**How to complete this task**
Go through the entries below from the first line and output each one exactly, up to and including the line with "-- what changed: B".

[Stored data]
· · · · ·

-- pv_equiv track=rewrite | github.com/yumiqaq/DME-master | DME.py | int_to_bytes_to_str
-- ===== SOURCE A (Python) =====
-- def int_to_bytes_to_str(value, length):
--     result = []
--     for i in range(0, length):
--         result.append(value >> (i * 8) & 0xff)
--     result.reverse()
--     res_str = ''
--     for num in result:
--         res_str += chr(num)
--     return res_str
-- ===== SOURCE B (Python) =====
-- def int_to_bytes_to_str(value, length):
--     # Divide and conquer: a block of `length` bytes is the high `length - half`
--     # bytes of (value >> 8*half) followed by the low `half` bytes of value;
--     # the base case emits one masked byte.  No linear loop, no reverse.
--     if length <= 0:
--         return ''
--     if length == 1:
--         return chr(value & 0xff)
--     half = length // 2
--     return (int_to_bytes_to_str(value >> (8 * half), length - half)
--             + int_to_bytes_to_str(value, half))
-- ===== Notes on version B (the rewrite author's own statement) =====
-- stated objective: alternative
-- what changed: B replaces A's linear append-then-reverse loop by a divide-and-conquer recursion: a length-n block is the high n-n//2 bytes of value>>(8*(n//2)) concatenated with the low n//2 bytes of value, with a single masked byte as the base case.
import Mathlib
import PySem

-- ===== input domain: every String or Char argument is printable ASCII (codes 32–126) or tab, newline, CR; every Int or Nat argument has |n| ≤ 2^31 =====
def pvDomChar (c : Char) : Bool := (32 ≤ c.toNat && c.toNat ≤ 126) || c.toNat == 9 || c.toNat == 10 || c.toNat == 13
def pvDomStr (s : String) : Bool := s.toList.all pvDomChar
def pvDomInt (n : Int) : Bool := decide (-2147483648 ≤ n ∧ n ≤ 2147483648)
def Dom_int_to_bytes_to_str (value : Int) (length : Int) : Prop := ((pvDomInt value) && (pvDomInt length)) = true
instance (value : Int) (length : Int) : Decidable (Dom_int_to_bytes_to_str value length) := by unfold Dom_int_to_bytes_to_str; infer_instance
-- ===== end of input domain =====

-- B is a divide-and-conquer recursion (high half ++ low half, one masked byte at the base)
-- instead of A's linear append-then-reverse loop; alternative decomposition, same cost.


-- ===== PORT A =====
def int_to_bytes_to_str (value : Int) (length : Int) : String :=
  let result : List Int :=
    (PySem.List.pyRange 0 length 1).foldl
      (fun acc i => acc ++ [PySem.Int.band (value >>> (i * 8).toNat) 255]) []
  let result := result.reverse
  result.foldl (fun s num => s.push (Char.ofNat num.toNat)) ""

-- ===== PORT B =====
def int_to_bytes_to_str_alt (value : Int) (length : Int) : String :=
  if length ≤ 0 then ""
  else if length = 1 then String.ofList [Char.ofNat (PySem.Int.band value 255).toNat]
  else
    let half := PySem.Int.floordiv length 2
    int_to_bytes_to_str_alt (value >>> (8 * half).toNat) (length - half)
      ++ int_to_bytes_to_str_alt value half
termination_by length.toNat
decreasing_by
  · rw [PySem.Int.floordiv_eq_ediv_of_pos (by omega)]; omega
  · rw [PySem.Int.floordiv_eq_ediv_of_pos (by omega)]; omega

-- ===== PRECONDITION & SPEC =====
def Spec_int_to_bytes_to_str (value : Int) (length : Int) (out : String) : Prop := out = int_to_bytes_to_str_alt value length
instance (value : Int) (length : Int) (out : String) : Decidable (Spec_int_to_bytes_to_str value length out) := by unfold Spec_int_to_bytes_to_str; infer_instance

-- ===== CLAIM (what is proved, stated in full; the proofs are below) =====
def Claim_equal_int_to_bytes_to_str : Prop := ∀ (value : Int) (length : Int), Dom_int_to_bytes_to_str value length → Spec_int_to_bytes_to_str value length (int_to_bytes_to_str value length)

-- ===== LEMMAS AND PROOFS =====
def pvByte (v : Int) (i : Nat) : Char := Char.ofNat (PySem.Int.band (v >>> (8 * i)) 255).toNat

def pvBE (v : Int) (n : Nat) : List Char := ((List.range n).map (pvByte v)).reverse

theorem pvByte_shift (v : Int) (b i : Nat) : pvByte (v >>> (8 * b)) i = pvByte v (i + b) := by
  unfold pvByte
  rw [show 8 * (i + b) = 8 * b + 8 * i by ring]
  rw [show v >>> (8 * b + 8 * i) = (v >>> (8 * b)) >>> (8 * i) by simp [Int.shiftRight_add]]

theorem pvBE_split (v : Int) (a b : Nat) :
    pvBE v (b + a) = pvBE (v >>> (8 * b)) a ++ pvBE v b := by
  unfold pvBE
  rw [List.range_add, List.map_append, List.reverse_append, List.map_map]
  congr 2
  apply List.map_congr_left
  intro i _
  simp [Function.comp, pvByte_shift, Nat.add_comm]

theorem alt_eq_aux : ∀ (n : Nat) (v length : Int), length.toNat = n →
    int_to_bytes_to_str_alt v length = String.ofList (pvBE v length.toNat) := by
  intro n
  induction n using Nat.strong_induction_on with
  | _ n ih =>
    intro v length hn
    unfold int_to_bytes_to_str_alt
    split
    · next h =>
      simp [pvBE, show length.toNat = 0 by omega]
    · split
      · next h1 h2 =>
        subst h2
        simp [pvBE, pvByte]
      · next h1 h2 =>
        have hfd : PySem.Int.floordiv length 2 = length / 2 :=
          PySem.Int.floordiv_eq_ediv_of_pos (by omega)
        simp only [hfd]
        have hlen2 : 2 ≤ length := by omega
        have hhalf1 : 1 ≤ length / 2 := by omega
        have hhalf2 : length / 2 < length := by omega
        rw [ih (length - length / 2).toNat (by omega) _ _ rfl,
            ih (length / 2).toNat (by omega) _ _ rfl]
        rw [show length.toNat = (length / 2).toNat + (length - length / 2).toNat by omega]
        rw [pvBE_split]
        rw [show (8 * (length / 2)).toNat = 8 * (length / 2).toNat by omega]
        simp [String.ofList_append]

theorem alt_eq (v length : Int) :
    int_to_bytes_to_str_alt v length = String.ofList (pvBE v length.toNat) :=
  alt_eq_aux length.toNat v length rfl

theorem foldl_append_singleton {α β : Type} (f : α → β) (l : List α) (init : List β) :
    l.foldl (fun acc i => acc ++ [f i]) init = init ++ l.map f := by
  induction l generalizing init with
  | nil => simp
  | cons x xs ih => simp [List.foldl_cons, ih]

theorem push_eq_append (s : String) (c : Char) : s.push c = s ++ String.ofList [c] :=
  (String.append_left_inj s).mp rfl

theorem foldl_push (l : List Int) (s : String) :
    l.foldl (fun s num => s.push (Char.ofNat num.toNat)) s
      = s ++ String.ofList (l.map (fun num => Char.ofNat num.toNat)) := by
  induction l generalizing s with
  | nil => simp
  | cons x xs ih =>
      rw [List.foldl_cons, ih, push_eq_append]
      simp [String.append_assoc, ← String.ofList_append]

theorem a_eq (value length : Int) :
    int_to_bytes_to_str value length = String.ofList (pvBE value length.toNat) := by
  unfold int_to_bytes_to_str
  simp only [PySem.List.pyRange_one, Int.sub_zero, Int.zero_add]
  rw [foldl_append_singleton, foldl_push]
  simp only [List.nil_append, List.map_map, String.empty_append]
  unfold pvBE
  simp only [List.map_map, ← List.map_reverse]
  congr 1
  apply List.map_congr_left
  intro k _
  show Char.ofNat (PySem.Int.band (value >>> ((((k:Int) * 8).toNat : Nat) : Int)) 255).toNat = pvByte value k
  rw [Int.shiftRight_natCast_right, show ((k : Int) * 8).toNat = 8 * k by omega]
  rfl

-- ===== VERDICT (by name: the statement is the Claim_ definition above) =====
theorem int_to_bytes_to_str_spec : Claim_equal_int_to_bytes_to_str := by
  intro value length _
  unfold Spec_int_to_bytes_to_str
  rw [a_eq, alt_eq]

· · · · ·

**Problem solution**
-- pv_equiv track=rewrite | github.com/yumiqaq/DME-master | DME.py | int_to_bytes_to_str
-- ===== SOURCE A (Python) =====
-- def int_to_bytes_to_str(value, length):
--     result = []
--     for i in range(0, length):
--         result.append(value >> (i * 8) & 0xff)
--     result.reverse()
--     res_str = ''
--     for num in result:
--         res_str += chr(num)
--     return res_str
-- ===== SOURCE B (Python) =====
-- def int_to_bytes_to_str(value, length):
--     # Divide and conquer: a block of `length` bytes is the high `length - half`
--     # bytes of (value >> 8*half) followed by the low `half` bytes of value;
--     # the base case emits one masked byte.  No linear loop, no reverse.
--     if length <= 0:
--         return ''
--     if length == 1:
--         return chr(value & 0xff)
--     half = length // 2
--     return (int_to_bytes_to_str(value >> (8 * half), length - half)
--             + int_to_bytes_to_str(value, half))
-- ===== Notes on version B (the rewrite author's own statement) =====
-- stated objective: alternative
-- what changed: B replaces A's linear append-then-reverse loop by a divide-and-conquer recursion: a length-n block is the high n-n//2 bytes of value>>(8*(n//2)) concatenated with the low n//2 bytes of value, with a single masked byte as the base case.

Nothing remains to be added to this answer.